Reproduce exactly the lines below from the one containing "kv.2.2.2 = M at *" through the one containing "(match l.foldl altStep none with", including both, and nothing else.

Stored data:
□ □ □ □ □

-- pv_equiv track=rewrite | github.com/Terlen/Jinglyshines | utils/aggregateAnalysis.py | getMembersWorstRatio
-- ===== SOURCE A (Python) =====
-- def getMembersWorstRatio(ratios):
--     items = ratios.items()
--     stats = ratios.values()
--     ratioValues = [item[2] for item in ratios.values()]
--     try:
--         minRatio = min(ratioValues)
--         worst = [(key,value[0],value[1],value[2]) for key, value in items if value[2] == minRatio]
--         return worst
--     except ValueError:
--         return None
-- ===== SOURCE B (Python) =====
-- def getMembersWorstRatio(ratios):
--     minRatio = None
--     result = None
--     for key, value in ratios.items():
--         v = value[2]
--         if result is None or v < minRatio:
--             minRatio = v
--             result = [(key, value[0], value[1], value[2])]
--         elif v == minRatio:
--             result.append((key, value[0], value[1], value[2]))
--     return result
-- ===== Notes on version B (the rewrite author's own statement) =====
-- stated objective: alternative
-- what changed: Replaced the min-then-filter two-pass (build ratio list, min(), comprehension filter) with a single fused pass that maintains the running minimum and resets/extends the result list, preserving insertion order of ties and the empty-dict None via the unset result.
import Mathlib
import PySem

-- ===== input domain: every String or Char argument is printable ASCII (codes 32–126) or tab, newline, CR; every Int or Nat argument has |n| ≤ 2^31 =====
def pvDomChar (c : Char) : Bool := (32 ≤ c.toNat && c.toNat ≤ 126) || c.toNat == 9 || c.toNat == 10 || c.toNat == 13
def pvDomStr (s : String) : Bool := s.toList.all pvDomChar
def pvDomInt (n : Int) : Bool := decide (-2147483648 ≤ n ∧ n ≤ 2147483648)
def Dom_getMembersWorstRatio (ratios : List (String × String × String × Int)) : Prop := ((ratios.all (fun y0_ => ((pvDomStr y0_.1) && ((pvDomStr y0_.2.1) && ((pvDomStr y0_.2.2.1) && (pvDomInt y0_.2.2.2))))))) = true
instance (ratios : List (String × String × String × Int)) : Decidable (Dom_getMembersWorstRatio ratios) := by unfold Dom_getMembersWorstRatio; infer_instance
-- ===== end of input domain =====

-- B fuses A's min-then-filter two passes into one pass keeping a running minimum and result list (objective: alternative, same cost).

-- ===== PORT A =====
def getMembersWorstRatio (ratios : List (String × String × String × Int)) : Option (List (String × String × String × Int)) :=
  let d := PySem.Dict.ofList ratios
  let items := d.items
  let stats := d.values
  let ratioValues := stats.map (fun item => item.2.2)
  -- 'min' of an empty list raises ValueError, caught → None; min? returns none exactly there
  match PySem.List.min? ratioValues (fun x => x) with
  | none => none
  | some minRatio =>
      some ((items.filter (fun kv => kv.2.2.2 == minRatio)).map
        (fun kv => (kv.1, kv.2.1, kv.2.2.1, kv.2.2.2)))

-- ===== PORT B =====
-- state: none = result is None; some (minRatio, result)
def altStep (st : Option (Int × List (String × String × String × Int)))
    (kv : String × String × String × Int) :
    Option (Int × List (String × String × String × Int)) :=
  let v := kv.2.2.2
  match st with
  | none => some (v, [(kv.1, kv.2.1, kv.2.2.1, kv.2.2.2)])
  | some (m, acc) =>
      if v < m then some (v, [(kv.1, kv.2.1, kv.2.2.1, kv.2.2.2)])
      else if v == m then some (m, acc ++ [(kv.1, kv.2.1, kv.2.2.1, kv.2.2.2)])
      else some (m, acc)

def getMembersWorstRatio_alt (ratios : List (String × String × String × Int)) : Option (List (String × String × String × Int)) :=
  match (PySem.Dict.ofList ratios).items.foldl altStep none with
  | none => none
  | some st => some st.2

-- ===== PRECONDITION & SPEC =====
def Spec_getMembersWorstRatio (ratios : List (String × String × String × Int)) (out : Option (List (String × String × String × Int))) : Prop := out = getMembersWorstRatio_alt ratios
instance (ratios : List (String × String × String × Int)) (out : Option (List (String × String × String × Int))) : Decidable (Spec_getMembersWorstRatio ratios out) := by unfold Spec_getMembersWorstRatio; infer_instance

-- ===== CLAIM (what is proved, stated in full; the proofs are below) =====
def Claim_equal_getMembersWorstRatio : Prop := ∀ (ratios : List (String × String × String × Int)), Dom_getMembersWorstRatio ratios → Spec_getMembersWorstRatio ratios (getMembersWorstRatio ratios)

-- ===== LEMMAS AND PROOFS =====

-- invariant of B's fused loop, for any item list and a live state
theorem altStep_foldl_inv (l : List (String × String × String × Int)) (m : Int)
    (acc : List (String × String × String × Int)) :
    l.foldl altStep (some (m, acc)) =
      some (l.foldl (fun a kv => min a kv.2.2.2) m,
        (if l.foldl (fun a kv => min a kv.2.2.2) m = m then acc else []) ++
        (l.filter (fun kv => kv.2.2.2 == l.foldl (fun a kv => min a kv.2.2.2) m)).map
          (fun kv => (kv.1, kv.2.1, kv.2.2.1, kv.2.2.2))) := by
  induction l generalizing m acc with
  | nil => simp
  | cons kv t ih =>
    have hle : t.foldl (fun a kv => min a kv.2.2.2) (min m kv.2.2.2) ≤ min m kv.2.2.2 := by
      have := (PySem.List.foldl_min_le (t.map (fun kv => kv.2.2.2)) (min m kv.2.2.2)).1
      simpa [List.foldl_map] using this
    simp only [List.foldl_cons, altStep]
    by_cases h1 : kv.2.2.2 < m
    · have hmin : min m kv.2.2.2 = kv.2.2.2 := by omega
      rw [hmin] at hle
      rw [if_pos h1, ih]
      simp only [hmin]
      rw [List.filter_cons]
      generalize hg : t.foldl (fun a kv => min a kv.2.2.2) kv.2.2.2 = M at *
      have hMne : ¬ M = m := by omega
      rw [if_neg hMne]
      by_cases h2 : M = kv.2.2.2
      · have hb : (kv.2.2.2 == M) = true := by simp [h2]
        simp [h2]
      · have hb : (kv.2.2.2 == M) = false := by simp; omega
        simp [if_neg h2, hb]
    · have hmin : min m kv.2.2.2 = m := by omega
      rw [hmin] at hle
      rw [if_neg h1]
      by_cases h2 : kv.2.2.2 = m
      · have hbeq : (kv.2.2.2 == m) = true := by simp [h2]
        rw [hbeq, if_pos rfl, ih]
        simp only [hmin]
        rw [List.filter_cons]
        generalize hg : t.foldl (fun a kv => min a kv.2.2.2) m = M at *
        by_cases h3 : M = m
        · have hb : (kv.2.2.2 == M) = true := by simp [h2, h3]
          simp [h3, ← h2]
        · have hb : (kv.2.2.2 == M) = false := by simp [h2]; omega
          simp [if_neg h3, hb]
      · have hbeq : (kv.2.2.2 == m) = false := by simpa using h2
        rw [hbeq, if_neg (by simp), ih]
        simp only [hmin]
        rw [List.filter_cons]
        generalize hg : t.foldl (fun a kv => min a kv.2.2.2) m = M at *
        have hb : (kv.2.2.2 == M) = false := by simp; omega
        simp [hb]

-- both ports agree for any item list (applied to the dict's items)
theorem ports_agree (l : List (String × String × String × Int)) :
    (match PySem.List.min? (l.map (fun kv => kv.2.2.2)) (fun x => x) with
      | none => none
      | some minRatio =>
          some ((l.filter (fun kv => kv.2.2.2 == minRatio)).map
            (fun kv => (kv.1, kv.2.1, kv.2.2.1, kv.2.2.2)))) =
    (match l.foldl altStep none with
      | none => none
      | some st => some st.2) := by
  cases l with
  | nil => simp [PySem.List.min?]
  | cons kv t =>
    simp only [List.map_cons, PySem.List.min?_id_cons, List.foldl_cons, altStep,
      altStep_foldl_inv, List.foldl_map]
    generalize hg : t.foldl (fun a kv => min a kv.2.2.2) kv.2.2.2 = M
    rw [List.filter_cons]
    by_cases h1 : M = kv.2.2.2
    · have hb : (kv.2.2.2 == M) = true := by simp [h1]
      simp [h1]
    · have hb : (kv.2.2.2 == M) = false := by
        simp only [beq_eq_false_iff_ne, ne_eq]
        exact fun h => h1 h.symm
      simp [if_neg h1, hb]

-- ===== VERDICT (by name: the statement is the Claim_ definition above) =====
theorem getMembersWorstRatio_spec : Claim_equal_getMembersWorstRatio := by
  intro ratios _
  unfold Spec_getMembersWorstRatio getMembersWorstRatio getMembersWorstRatio_alt
  have h := ports_agree (PySem.Dict.ofList ratios).items
  simpa [PySem.Dict.values, List.map_map, Function.comp] using h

□ □ □ □ □

- **RESULT BELOW**:
      generalize hg : t.foldl (fun a kv => min a kv.2.2.2) kv.2.2.2 = M at *
      have hMne : ¬ M = m := by omega
      rw [if_neg hMne]
      by_cases h2 : M = kv.2.2.2
      · have hb : (kv.2.2.2 == M) = true := by simp [h2]
        simp [h2]
      · have hb : (kv.2.2.2 == M) = false := by simp; omega
        simp [if_neg h2, hb]
    · have hmin : min m kv.2.2.2 = m := by omega
      rw [hmin] at hle
      rw [if_neg h1]
      by_cases h2 : kv.2.2.2 = m
      · have hbeq : (kv.2.2.2 == m) = true := by simp [h2]
        rw [hbeq, if_pos rfl, ih]
        simp only [hmin]
        rw [List.filter_cons]
        generalize hg : t.foldl (fun a kv => min a kv.2.2.2) m = M at *
        by_cases h3 : M = m
        · have hb : (kv.2.2.2 == M) = true := by simp [h2, h3]
          simp [h3, ← h2]
        · have hb : (kv.2.2.2 == M) = false := by simp [h2]; omega
          simp [if_neg h3, hb]
      · have hbeq : (kv.2.2.2 == m) = false := by simpa using h2
        rw [hbeq, if_neg (by simp), ih]
        simp only [hmin]
        rw [List.filter_cons]
        generalize hg : t.foldl (fun a kv => min a kv.2.2.2) m = M at *
        have hb : (kv.2.2.2 == M) = false := by simp; omega
        simp [hb]

-- both ports agree for any item list (applied to the dict's items)
theorem ports_agree (l : List (String × String × String × Int)) :
    (match PySem.List.min? (l.map (fun kv => kv.2.2.2)) (fun x => x) with
      | none => none
      | some minRatio =>
          some ((l.filter (fun kv => kv.2.2.2 == minRatio)).map
            (fun kv => (kv.1, kv.2.1, kv.2.2.1, kv.2.2.2)))) =
    (match l.foldl altStep none with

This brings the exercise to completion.